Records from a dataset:
**********

-- the while-loop of B: pop a frame, test it, push its valid continuations
def pvStackB (boardSides : List String) (dictionary : List String) (allLetters : String) (stack : List (List String × List String × Int)) : Option (List String) :=
  match stack with
  | [] => none
  | (words, letters, cap) :: rest =>
    if pvSetEq letters allLetters then some words
    else if cap ≤ (words.length : Int) then pvStackB boardSides dictionary allLetters rest
    else
      pvStackB boardSides dictionary allLetters
        ((dictionary.filterMap (fun w =>
          if pvCand boardSides words (pvLastChar words) w then
            some (words ++ [w], pvAddLetters letters w, (5:Int))
          else none)) ++ rest)
termination_by (stack.map (fun fr => (dictionary.length + 1) ^ pvDr fr.1 fr.2.2)).sum
decreasing_by
  · have : 0 < (dictionary.length + 1) ^ pvDr words cap := Nat.pow_pos (by omega)
    simp only [List.map_cons, List.sum_cons]
    omega
  · rename_i hset hcap
    have hk : pvDr words cap = ((5:Int) - words.length).toNat + 1 := by
      simp [pvDr, hcap]
    simp only [List.map_append, List.sum_append, List.map_cons, List.sum_cons]
    have hmain : (List.map (fun fr => (dictionary.length + 1) ^ pvDr fr.1 fr.2.2)
        (List.filterMap
          (fun x : {x // x ∈ dictionary} =>
            if h : pvCand boardSides words (pvLastChar words) (↑x : String) = true then
              some (words ++ [(↑x : String)], pvAddLetters letters (↑x : String), (5 : Int))
            else none)
          dictionary.attach)).sum < (dictionary.length + 1) ^ (((5:Int) - words.length).toNat + 1) := by
      refine pvSumBound dictionary _ _ (le_trans (List.length_filterMap_le _ _) (by simp)) ?_
      intro fr hfr
      rcases List.mem_filterMap.mp hfr with ⟨x, hx, hif⟩
      split at hif
      · cases hif
        have hlen1 : (words ++ [(↑x : String)]).length = words.length + 1 := by simp
        simp only [pvDr, hlen1]
        split <;> omega
      · cases hif
    rw [hk]
    exact Nat.add_lt_add_right hmain _

def backtrackFunction_alt (boardSides : List String) (dictionary : List String) (usedWords : List String) (currentWord : String) (usedLetters : List String) (allLetters : String) (maxWords : Int) : Option (List String) :=
  pvStackB boardSides dictionary allLetters [(usedWords, usedLetters, maxWords)]

-- ===== PRECONDITION & SPEC =====
-- Pre_ excludes exactly the inputs where the Python raises IndexError: those that reach the word loop
-- with usedWords empty, with an empty last used word, or with "" in the dictionary (word[0]/usedWords[-1][-1]).
def Pre_backtrackFunction (boardSides : List String) (dictionary : List String) (usedWords : List String) (currentWord : String) (usedLetters : List String) (allLetters : String) (maxWords : Int) : Prop :=
  (usedWords ≠ [] ∧ usedWords.getLastD "" ≠ "" ∧ "" ∉ dictionary)
  ∨ pvSetEq usedLetters allLetters = true
  ∨ maxWords ≤ (usedWords.length : Int)
instance (boardSides : List String) (dictionary : List String) (usedWords : List String) (currentWord : String) (usedLetters : List String) (allLetters : String) (maxWords : Int) : Decidable (Pre_backtrackFunction boardSides dictionary usedWords currentWord usedLetters allLetters maxWords) := by unfold Pre_backtrackFunction; infer_instance

def pvWitness_backtrackFunction : List String × List String × List String × String × List String × String × Int :=
  (["ab"], ["ba"], ["ab"], "ab", ["a", "b"], "ab", 3)

def Spec_backtrackFunction (boardSides : List String) (dictionary : List String) (usedWords : List String) (currentWord : String) (usedLetters : List String) (allLetters : String) (maxWords : Int) (out : Option (List String)) : Prop := out = backtrackFunction_alt boardSides dictionary usedWords currentWord usedLetters allLetters maxWords
instance (boardSides : List String) (dictionary : List String) (usedWords : List String) (currentWord : String) (usedLetters : List String) (allLetters : String) (maxWords : Int) (out : Option (List String)) : Decidable (Spec_backtrackFunction boardSides dictionary usedWords currentWord usedLetters allLetters maxWords out) := by unfold Spec_backtrackFunction; infer_instance

-- ===== CLAIM (what is proved, stated in full; the proofs are below) =====
def Claim_equal_backtrackFunction : Prop := ∀ (boardSides : List String) (dictionary : List String) (usedWords : List String) (currentWord : String) (usedLetters : List String) (allLetters : String) (maxWords : Int), Dom_backtrackFunction boardSides dictionary usedWords currentWord usedLetters allLetters maxWords → Pre_backtrackFunction boardSides dictionary usedWords currentWord usedLetters allLetters maxWords → Spec_backtrackFunction boardSides dictionary usedWords currentWord usedLetters allLetters maxWords (backtrackFunction boardSides dictionary usedWords currentWord usedLetters allLetters maxWords)

-- ===== LEMMAS AND PROOFS =====

-- unfolding equations for the two well-founded loops
theorem pvLoopA_nil (bs d u ul : List String) (al : String) :
    pvLoopA bs d u ul al [] = none := by
  rw [pvLoopA.eq_def]

theorem pvLoopA_cons (bs d u ul : List String) (al : String) (w : String) (ws : List String) :
    pvLoopA bs d u ul al (w :: ws) =
      (if pvCand bs u (pvLastChar u) w then
        match backtrackFunction bs d (u ++ [w]) w (pvAddLetters ul w) al 5 with
        | some r => if r.isEmpty then pvLoopA bs d u ul al ws else some r
        | none => pvLoopA bs d u ul al ws
      else pvLoopA bs d u ul al ws) := by
  rw [pvLoopA.eq_def]

theorem pvStackB_nil (bs d : List String) (al : String) :
    pvStackB bs d al [] = none := by
  rw [pvStackB.eq_def]

theorem pvStackB_cons (bs d : List String) (al : String) (u ul : List String) (cap : Int)
    (rest : List (List String × List String × Int)) :
    pvStackB bs d al ((u, ul, cap) :: rest) =
      (if pvSetEq ul al then some u
       else if cap ≤ (u.length : Int) then pvStackB bs d al rest
       else pvStackB bs d al ((d.filterMap (fun w =>
          if pvCand bs u (pvLastChar u) w then
            some (u ++ [w], pvAddLetters ul w, (5:Int))
          else none)) ++ rest)) := by
  rw [pvStackB.eq_def]

-- the dictionary loop never returns a truthy empty list: every `some r` it returns passed `if r.isEmpty`
theorem pvLoopA_ne_some_nil (boardSides dictionary usedWords usedLetters : List String) (allLetters : String) :
    ∀ rem, pvLoopA boardSides dictionary usedWords usedLetters allLetters rem ≠ some [] := by
  intro rem
  induction rem with
  | nil => simp [pvLoopA_nil]
  | cons w ws ih =>
    rw [pvLoopA_cons]
    split
    · cases heq : backtrackFunction boardSides dictionary (usedWords ++ [w]) w (pvAddLetters usedLetters w) allLetters 5 with
      | none => simpa using ih
      | some r =>
        by_cases hr : r.isEmpty
        · simpa [hr] using ih
        · have hr' : r ≠ [] := by simpa [List.isEmpty_iff] using hr
          simp [hr, hr']
    · exact ih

**********

» **WHAT YOU WILL DO**
I need the number of lines in the entries that include "pvSetEq"; please give that number and nothing else.

» **RESULT**
3